The busy person’s guide to technology in financial services
Financial services is now a technology business.
The pace of change is somewhat disconcerting – perhaps even overwhelming – for those of us who are busy doing our jobs and unable, or unwilling, to dissect the minutiae of the tech press. So, for everyone’s benefit, we’ve boiled down the major technological trends that are changing the face of financial services.
Artificial intelligence and machine learning have been grabbing headlines by enabling firms to provide groundbreaking services to customers at scale. Financial institutions have been investing in AI for years and late adopters are beginning to catch up thanks to advances in big data, open-source software, cloud computing, and faster processing speeds.
Another technological breakthrough is blockchain, which increases the efficiency and security of information transfer by enabling institutions to store information on distributed ledgers. Blockchain is often misunderstood, but it’s really quite simple. It is essentially a decentralized ledger of transactions, meaning that once a transaction occurs, everyone in the network sees it. This has transformative implications for financial services, indeed, the entire capitalist system, increasing security whilst lowering transactions costs and facilitating cross-border trade. The long-term impact will be reduced friction and increased transparency across the global economy, unlocking billions of pounds in value.
So it should come as no surprise that nearly every major financial institution is working on blockchain technology in some capacity. R3 is a consortium of more than 70 of the world’s biggest financial institutions engaged in research and development of blockchain usage in the financial system. Many banks are hiring in-house developers, or backing incubators and accelerators that are home to blockchain start-ups. This is not necessarily a defensive move – blockchain promises huge commercial opportunities, too, allowing banks to slash costs and better scale their operations across jurisdictions.
The advent of robotic process automation (RPA) is also driving efficiency and reducing costs across capital markets. KPMG believes that in the next 15 years, 45-75% of existing offshore jobs in financial services will be performed by robots, translating into cost savings of 75% for firms that buy into the technology. The era of labour arbitrage is coming to an end and we can expect RPA to render offshoring obsolete in the coming years.
Underpinning all of these technologies, heightened and more advanced cyber-security ensures that banks can gather, store and share information without compromising clients and the broader financial system. Attacks continue to escalate and forward-thinking firms are beginning to leverage and link innovative cyber security tools, Big Data analytics, advanced authentication and biometrics. Indeed, investment in cyber security is increasing, up 14% in 2016.
We work in a globalised nexus of people, organisations and regulatory jurisdictions, and the rate of technological change is exponential – each advance fuels further advances. This makes it very difficult to predict how the industry will develop and grow over the coming years.

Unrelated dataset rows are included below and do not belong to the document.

-- pv_equiv track=rewrite | github.com/zzarru/studywithZaru | 고대유적_문풀.py | count
-- ===== SOURCE A (Python) =====
-- def count(lst):
--     mx = 2
--     for i in lst:
--         cnt = 0
--         for j in i:
--             if j:
--                 cnt += 1
--                 if mx < cnt:
--                     mx = cnt
--             else:
--                 cnt = 0
--
--     return mx
-- ===== SOURCE B (Python) =====
-- def count(lst):
--     lengths = [len(piece)
--                for row in lst
--                for piece in ''.join('1' if j else '0' for j in row).split('0')]
--     return max([2, *lengths])
-- ===== Notes on version B (the rewrite author's own statement) =====
-- stated objective: idiomatic
-- what changed: Replaces A's nested loops with a running counter and maximum by encoding each row as a '1'/'0' string, splitting it on '0' into maximal truthy runs, and taking max of all piece lengths seeded with the floor 2.
import Mathlib
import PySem

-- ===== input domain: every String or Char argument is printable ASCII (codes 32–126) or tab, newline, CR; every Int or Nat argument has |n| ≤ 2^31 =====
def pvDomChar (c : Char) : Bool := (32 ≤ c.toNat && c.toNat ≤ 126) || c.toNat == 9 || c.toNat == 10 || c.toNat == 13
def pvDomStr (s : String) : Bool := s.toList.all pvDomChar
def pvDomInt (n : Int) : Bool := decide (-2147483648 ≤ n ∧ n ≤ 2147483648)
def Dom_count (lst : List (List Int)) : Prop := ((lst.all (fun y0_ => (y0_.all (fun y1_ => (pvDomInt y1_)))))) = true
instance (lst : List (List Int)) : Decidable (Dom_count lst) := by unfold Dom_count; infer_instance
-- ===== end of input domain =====

-- B recomputes A's "longest truthy run, floored at 2" by encoding each row as '1'/'0'
-- characters, splitting on '0' and maxing the piece lengths (idiomatic, not faster).

-- ===== PORT A =====
def count (lst : List (List Int)) : Int :=
  (lst.foldl
    (fun mx i =>
      (i.foldl
        (fun (s : Int × Int) j =>
          if j ≠ 0 then
            let cnt := s.2 + 1
            (if s.1 < cnt then cnt else s.1, cnt)
          else
            (s.1, 0))
        (mx, 0)).1)
    2)

-- ===== PORT B =====
-- Source B's ''.join('1' if j else '0' …) is ported as a map to '1'/'0' chars, and the
-- standard-library call str.split('0') as Mathlib's List.splitOn '0' on those chars,
-- which is exact for a nonempty one-char separator (empty pieces are kept on both sides).
def count_alt (lst : List (List Int)) : Int :=
  let lengths : List Int :=
    lst.flatMap (fun row =>
      (((row.map (fun j => if j ≠ 0 then '1' else '0')).splitOn '0').map
        (fun piece => (piece.length : Int))))
  lengths.foldl max 2

-- ===== PRECONDITION & SPEC =====
def Spec_count (lst : List (List Int)) (out : Int) : Prop := out = count_alt lst
instance (lst : List (List Int)) (out : Int) : Decidable (Spec_count lst out) := by unfold Spec_count; infer_instance

-- ===== CLAIM (what is proved, stated in full; the proofs are below) =====
def Claim_equal_count : Prop := ∀ (lst : List (List Int)), Dom_count lst → Spec_count lst (count lst)

-- ===== LEMMAS AND PROOFS =====

-- A's inner loop over one row, as a named step function.
def pvStepA (s : Int × Int) (j : Int) : Int × Int :=
  if j ≠ 0 then
    let cnt := s.2 + 1
    (if s.1 < cnt then cnt else s.1, cnt)
  else
    (s.1, 0)

def pvBit (j : Int) : Char := if j ≠ 0 then '1' else '0'

-- Key per-row invariant: A's (mx, cnt) fold equals the max over the run lengths that
-- List.splitOn '0' produces, the first run extended by the pending counter cnt.
theorem pvRow (row : List Int) :
    ∀ (mx cnt : Int), 0 ≤ cnt → cnt ≤ mx →
    (row.foldl pvStepA (mx, cnt)).1 =
      match (row.map pvBit).splitOn '0' with
      | [] => mx
      | h :: t => (t.map (fun p => (p.length : Int))).foldl max (max mx (cnt + h.length)) := by
  induction row with
  | nil =>
    intro mx cnt h0 hle
    simp [List.splitOn, List.splitOnP_nil]
    omega
  | cons j row ih =>
    intro mx cnt h0 hle
    rcases hsp : (row.map pvBit).splitOn '0' with _ | ⟨h, t⟩
    · exact absurd hsp (List.splitOnP_ne_nil _ _)
    · by_cases hj : j = 0
      · -- falsy element: counter resets, a new empty run is opened
        have : ((j :: row).map pvBit).splitOn '0' = [] :: h :: t := by
          simp [pvBit, hj, List.splitOn, List.splitOnP_cons, List.splitOn] at hsp ⊢
          exact hsp
        rw [this]
        have lhs : ((j :: row).foldl pvStepA (mx, cnt)).1 = (row.foldl pvStepA (mx, 0)).1 := by
          simp [pvStepA, hj]
        rw [lhs, ih mx 0 le_rfl (by omega), hsp]
        simp
        congr 1
        omega
      · -- truthy element: counter grows, the first run gains one char
        have : ((j :: row).map pvBit).splitOn '0' = ('1' :: h) :: t := by
          simp [pvBit, hj, List.splitOn, List.splitOnP_cons, List.splitOn] at hsp ⊢
          rw [hsp]; rfl
        rw [this]
        have hstate : pvStepA (mx, cnt) j = (max mx (cnt + 1), cnt + 1) := by
          simp [pvStepA, hj, Prod.ext_iff]
          split_ifs <;> omega
        have lhs : ((j :: row).foldl pvStepA (mx, cnt)).1
            = (row.foldl pvStepA (max mx (cnt + 1), cnt + 1)).1 := by
          rw [List.foldl_cons, hstate]
        rw [lhs, ih (max mx (cnt + 1)) (cnt + 1) (by omega) (le_max_right _ _), hsp]
        simp
        congr 1
        omega

-- Per-row corollary with cnt = 0: A's inner fold is a plain max-fold over all run lengths.
theorem pvRow0 (row : List Int) (mx : Int) (hmx : 0 ≤ mx) :
    (row.foldl pvStepA (mx, 0)).1 =
      (((row.map pvBit).splitOn '0').map (fun p => (p.length : Int))).foldl max mx := by
  rcases hsp : (row.map pvBit).splitOn '0' with _ | ⟨h, t⟩
  · exact absurd hsp (List.splitOnP_ne_nil _ _)
  · rw [pvRow row mx 0 le_rfl hmx, hsp]
    simp

-- Folding max over a flatMap folds it row by row.
theorem pvFoldFlat (l : List (List Int)) (f : List Int → List Int) :
    ∀ (a : Int), (l.flatMap f).foldl max a = l.foldl (fun a row => (f row).foldl max a) a := by
  induction l with
  | nil => intro a; simp
  | cons r l ih => intro a; simp [List.flatMap_cons, List.foldl_append, ih]

-- The seed of a max-fold only grows.
theorem pvFoldMaxLe (xs : List Int) : ∀ (a : Int), a ≤ xs.foldl max a := by
  induction xs with
  | nil => intro a; simp
  | cons x xs ih => intro a; exact le_trans (le_max_left a x) (ih (max a x))

theorem pvKey (lst : List (List Int)) : ∀ (a : Int), 0 ≤ a →
    lst.foldl (fun mx i => (i.foldl pvStepA (mx, 0)).1) a
      = lst.foldl (fun a row =>
          (((row.map pvBit).splitOn '0').map (fun p => (p.length : Int))).foldl max a) a := by
  induction lst with
  | nil => intro a _; rfl
  | cons r l ih =>
    intro a ha
    simp only [List.foldl_cons]
    rw [pvRow0 r a ha, ih _ (le_trans ha (pvFoldMaxLe _ a))]

theorem pvMain (lst : List (List Int)) : count lst = count_alt lst := by
  have e1 : count lst = lst.foldl (fun mx i => (i.foldl pvStepA (mx, 0)).1) 2 := rfl
  have e2 : count_alt lst =
      (lst.flatMap (fun row =>
        (((row.map pvBit).splitOn '0').map (fun p => (p.length : Int))))).foldl max 2 := rfl
  rw [e1, e2, pvFoldFlat]
  exact pvKey lst 2 (by omega)

-- ===== VERDICT (by name: the statement is the Claim_ definition above) =====
theorem count_spec : Claim_equal_count := by
  intro lst _
  unfold Spec_count
  exact pvMain lst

However, one thing is certain – change is coming. And while it is understandable for there to be a bit of trepidation as workflows are streamlined and job descriptions are amended, it is also important to remember that with every step technology takes, the customer experience continues to improve. This is true throughout financial services, from investment advice, to payments and transactions, through to capital markets activities. And the good thing is, that no matter what decade we’re in, serving our customers best will continue to be the key driver of success.